Closed-loop and open-loop training produce fundamentally different learning trajectories even with identical architectures and initializations.
The plateau in closed-loop learning is not stagnation but a necessary phase during which the system builds an internal world model.
Tracking the eigenvalues of the joint agent–environment system—rather than the RNN alone—is both necessary and sufficient for understanding closed-loop learning.

Highlights & Insights¶

Strong theoretical contribution: The first analytical theory of closed-loop RNN learning dynamics, filling an important gap in the literature.
Concise and illuminating physical picture: The competition between short-term policy improvement and long-term stability provides a unified explanation for the plateau, zigzag trajectories, and related phenomena.
Connection to neuroscience: The order in which the RNN acquires frequencies strikingly matches human motor learning experiments, suggesting shared inductive biases.
Low-dimensional effective model: The 100-dimensional RNN dynamics are compressed into four scalar order parameters while preserving the key learning dynamics.

Limitations & Future Work¶

The theoretical analysis relies on linearization and rank-1 weight simplification; extension to fully nonlinear settings requires further work.
Only direct gradient computation (policy gradient) is considered; more complex RL algorithms such as sparse rewards or actor-critic methods are not addressed.
The effective system maintains precise spectral equivalence only within an episode; learning dynamics across episodes are not yet fully characterized.
The control task is relatively simple (double integrator); applicability to higher-dimensional, nonlinear environments remains to be explored.

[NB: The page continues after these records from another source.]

-- pv_equiv track=rewrite | github.com/alex343425/otogibot | bot/idparse.py | isinand
-- ===== SOURCE A (Python) =====
-- def isinand(kw,sentence):
--     for k in kw:
--         if k.startswith('-'):
--             if k[1:] in sentence.lower():
--                 return False
--         else:
--             if k not in sentence.lower():
--                 return False
--     return True
-- ===== SOURCE B (Python) =====
-- def isinand(kw, sentence):
--     lower = sentence.lower()
--     need = {}
--     for k in kw:
--         if k.startswith('-'):
--             t, p = k[1:], False
--         else:
--             t, p = k, True
--         if need.setdefault(t, p) != p:
--             return False
--     return all((t in lower) == p for t, p in need.items())
-- ===== Notes on version B (the rewrite author's own statement) =====
-- stated objective: alternative
-- what changed: Replaces the per-keyword early-return scan by building a dict from stripped keyword to required polarity (early False on a conflicting +/- pair), then one membership test per distinct keyword against the sentence lowercased once; it trades the single branching pass for an index-then-check structure.
import Mathlib
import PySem

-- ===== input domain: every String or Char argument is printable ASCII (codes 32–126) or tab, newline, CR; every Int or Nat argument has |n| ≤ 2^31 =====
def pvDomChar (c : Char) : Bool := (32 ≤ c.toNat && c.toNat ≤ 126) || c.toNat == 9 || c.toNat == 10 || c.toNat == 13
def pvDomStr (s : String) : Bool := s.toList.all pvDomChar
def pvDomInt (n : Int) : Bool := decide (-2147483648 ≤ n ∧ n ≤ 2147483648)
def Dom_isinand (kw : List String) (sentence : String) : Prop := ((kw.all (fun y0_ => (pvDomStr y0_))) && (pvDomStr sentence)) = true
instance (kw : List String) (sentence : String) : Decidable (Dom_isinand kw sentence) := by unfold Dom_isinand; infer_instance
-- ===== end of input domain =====

-- B groups keywords into a dict (stripped text -> required polarity, early False on a conflict)
-- and then does one membership test per distinct stripped keyword on the sentence lowercased once.

-- ===== PORT A =====
-- A: one loop over kw, early return False on a failing keyword (sentence.lower() recomputed each check).
def isinandLoop : List String → String → Bool
  | [], _ => true
  | k :: rest, sentence =>
    if PySem.Str.startswith k "-" then
      if PySem.Str.isIn (PySem.Str.slice k (some 1) none) (PySem.Str.lower sentence) then false
      else isinandLoop rest sentence
    else
      if !(PySem.Str.isIn k (PySem.Str.lower sentence)) then false
      else isinandLoop rest sentence

def isinand (kw : List String) (sentence : String) : Bool := isinandLoop kw sentence

-- ===== PORT B =====
-- the loop of Source B: builds need; none = the early 'return False' on need.setdefault(t, p) != p
def altBuild : List String → PySem.Dict String Bool → Option (PySem.Dict String Bool)
  | [], need => some need
  | k :: rest, need =>
    let tp : String × Bool :=
      if PySem.Str.startswith k "-" then (PySem.Str.slice k (some 1) none, false) else (k, true)
    let v := (need.get? tp.1).getD tp.2        -- value returned by need.setdefault(t, p)
    let need' := need.setdefault tp.1 tp.2
    if v != tp.2 then none else altBuild rest need'

def isinand_alt (kw : List String) (sentence : String) : Bool :=
  let lower := PySem.Str.lower sentence
  match altBuild kw PySem.Dict.empty with
  | none => false
  | some need => need.items.all (fun tp => (PySem.Str.isIn tp.1 lower) == tp.2)

-- ===== PRECONDITION & SPEC =====
def Spec_isinand (kw : List String) (sentence : String) (out : Bool) : Prop := out = isinand_alt kw sentence
instance (kw : List String) (sentence : String) (out : Bool) : Decidable (Spec_isinand kw sentence out) := by unfold Spec_isinand; infer_instance

-- ===== CLAIM (what is proved, stated in full; the proofs are below) =====
def Claim_equal_isinand : Prop := ∀ (kw : List String) (sentence : String), Dom_isinand kw sentence → Spec_isinand kw sentence (isinand kw sentence)

-- ===== LEMMAS AND PROOFS =====

-- stripped text and required polarity of a keyword
def pvReq (k : String) : String × Bool :=
  if PySem.Str.startswith k "-" then (PySem.Str.slice k (some 1) none, false) else (k, true)

-- "this (text, polarity) requirement holds of the lowered sentence L"
def pvEc (L : String) (tp : String × Bool) : Bool := PySem.Str.isIn tp.1 L == tp.2

theorem isinandLoop_eq_all (kw : List String) (s : String) :
    isinandLoop kw s = kw.all (fun k => pvEc (PySem.Str.lower s) (pvReq k)) := by
  induction kw with
  | nil => simp [isinandLoop]
  | cons k rest ih =>
    simp only [isinandLoop, List.all_cons, ih]
    by_cases hs : PySem.Str.startswith k "-" = true
    · simp only [pvEc, pvReq, hs, if_true]
      cases PySem.Str.isIn (PySem.Str.slice k (some 1) none) (PySem.Str.lower s) <;> simp
    · simp only [pvEc, pvReq, hs, if_false, Bool.false_eq_true]
      cases PySem.Str.isIn k (PySem.Str.lower s) <;> simp

theorem altBuild_all (L : String) (kw : List String) (need : PySem.Dict String Bool)
    (hnd : need.keys.Nodup) :
    (match altBuild kw need with
     | none => false
     | some d => d.items.all (pvEc L)) =
    (need.items.all (pvEc L) && kw.all (fun k => pvEc L (pvReq k))) := by
  induction kw generalizing need with
  | nil => simp [altBuild]
  | cons k rest ih =>
    rcases hreq : pvReq k with ⟨t, p⟩
    have hbranch : (if PySem.Str.startswith k "-" then
        ((PySem.Str.slice k (some 1) none : String), false) else (k, true)) = (t, p) := by
      simpa [pvReq] using hreq
    cases hget : need.get? t with
    | none =>
      have hc : need.contains t = false := by
        rw [PySem.Dict.contains_eq_isSome_get?, hget]; rfl
      have hsd : need.setdefault t p = need.insert t p :=
        PySem.Dict.setdefault_of_not_contains need p hc
      have hnd' : (need.insert t p).keys.Nodup := PySem.Dict.nodup_keys_insert need t p hnd
      have hitems : (need.insert t p).items = need.items ++ [(t, p)] :=
        PySem.Dict.items_insert_of_not_contains need p hc
      simp only [altBuild, hbranch, hget, hsd, Option.getD, bne_self_eq_false,
        Bool.false_eq_true, if_false]
      rw [ih (need.insert t p) hnd', hitems]
      simp only [List.all_append, List.all_cons, List.all_nil, Bool.and_true, hreq]
      rw [Bool.and_assoc, Bool.and_left_comm]
    | some q =>
      have hmem : (t, q) ∈ need.items := PySem.Dict.mem_items_of_get?_eq_some need hget
      have hc : need.contains t = true := by
        rw [PySem.Dict.contains_eq_isSome_get?, hget]; rfl
      have hsd : need.setdefault t p = need := PySem.Dict.setdefault_of_contains need p hc
      simp only [altBuild, hbranch, hget, hsd, Option.getD]
      by_cases hqp : q = p
      · subst hqp
        simp only [bne_self_eq_false, Bool.false_eq_true, if_false]
        rw [ih need hnd]
        simp only [List.all_cons, hreq]
        by_cases hall : need.items.all (pvEc L) = true
        · have hq := List.all_eq_true.mp hall _ hmem
          simp [hall, hq]
        · simp [Bool.eq_false_iff.mpr hall]
      · have hne : (q != p) = true := by simp [hqp]
        simp only [hne, if_true]
        symm
        simp only [List.all_cons, hreq, Bool.and_eq_false_iff]
        by_cases hall : need.items.all (pvEc L) = true
        · have hq := List.all_eq_true.mp hall _ hmem
          right; left
          cases q <;> cases p <;> simp_all [pvEc]
        · left; exact Bool.eq_false_iff.mpr hall

theorem alt_eq_all (kw : List String) (s : String) :
    isinand_alt kw s = kw.all (fun k => pvEc (PySem.Str.lower s) (pvReq k)) := by
  have h := altBuild_all (PySem.Str.lower s) kw PySem.Dict.empty PySem.Dict.nodup_keys_empty
  rw [show (PySem.Dict.empty : PySem.Dict String Bool).items = [] from rfl] at h
  simp only [List.all_nil, Bool.true_and] at h
  unfold pvEc at h
  cases hb : altBuild kw PySem.Dict.empty with
  | none => rw [hb] at h; simpa [isinand_alt, hb, pvEc] using h
  | some d => rw [hb] at h; simpa [isinand_alt, hb, pvEc] using h

-- ===== VERDICT (by name: the statement is the Claim_ definition above) =====
theorem isinand_spec : Claim_equal_isinand := by
  intro kw sentence _
  unfold Spec_isinand isinand
  rw [isinandLoop_eq_all, alt_eq_all]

This work is analogous to Saxe et al. 2013's analysis of feedforward network learning dynamics, serving as the corresponding theory for closed-loop RNNs.
It complements Bordelon et al. 2025's analysis of open-loop RNN learning dynamics.
It provides a theoretical perspective for understanding "phase transitions" in RL training (analogous to grokking?).
Insight: RL algorithm design should account for the balance between short-term and long-term objectives, potentially mitigating competition via curriculum learning or episode-length scheduling.

Rating¶

Novelty: ⭐⭐⭐⭐⭐ First mathematical theory of closed-loop RNN learning dynamics, opening a new direction.
Experimental Thoroughness: ⭐⭐⭐⭐ Theoretical validation is rigorous and the multi-frequency extension is convincing, though task complexity is limited.
Writing Quality: ⭐⭐⭐⭐⭐ Elegant theoretical derivations, polished figures, and clear physical intuition.
Value: ⭐⭐⭐⭐ Significant implications for understanding closed-loop and biological learning, though direct practical applicability is limited.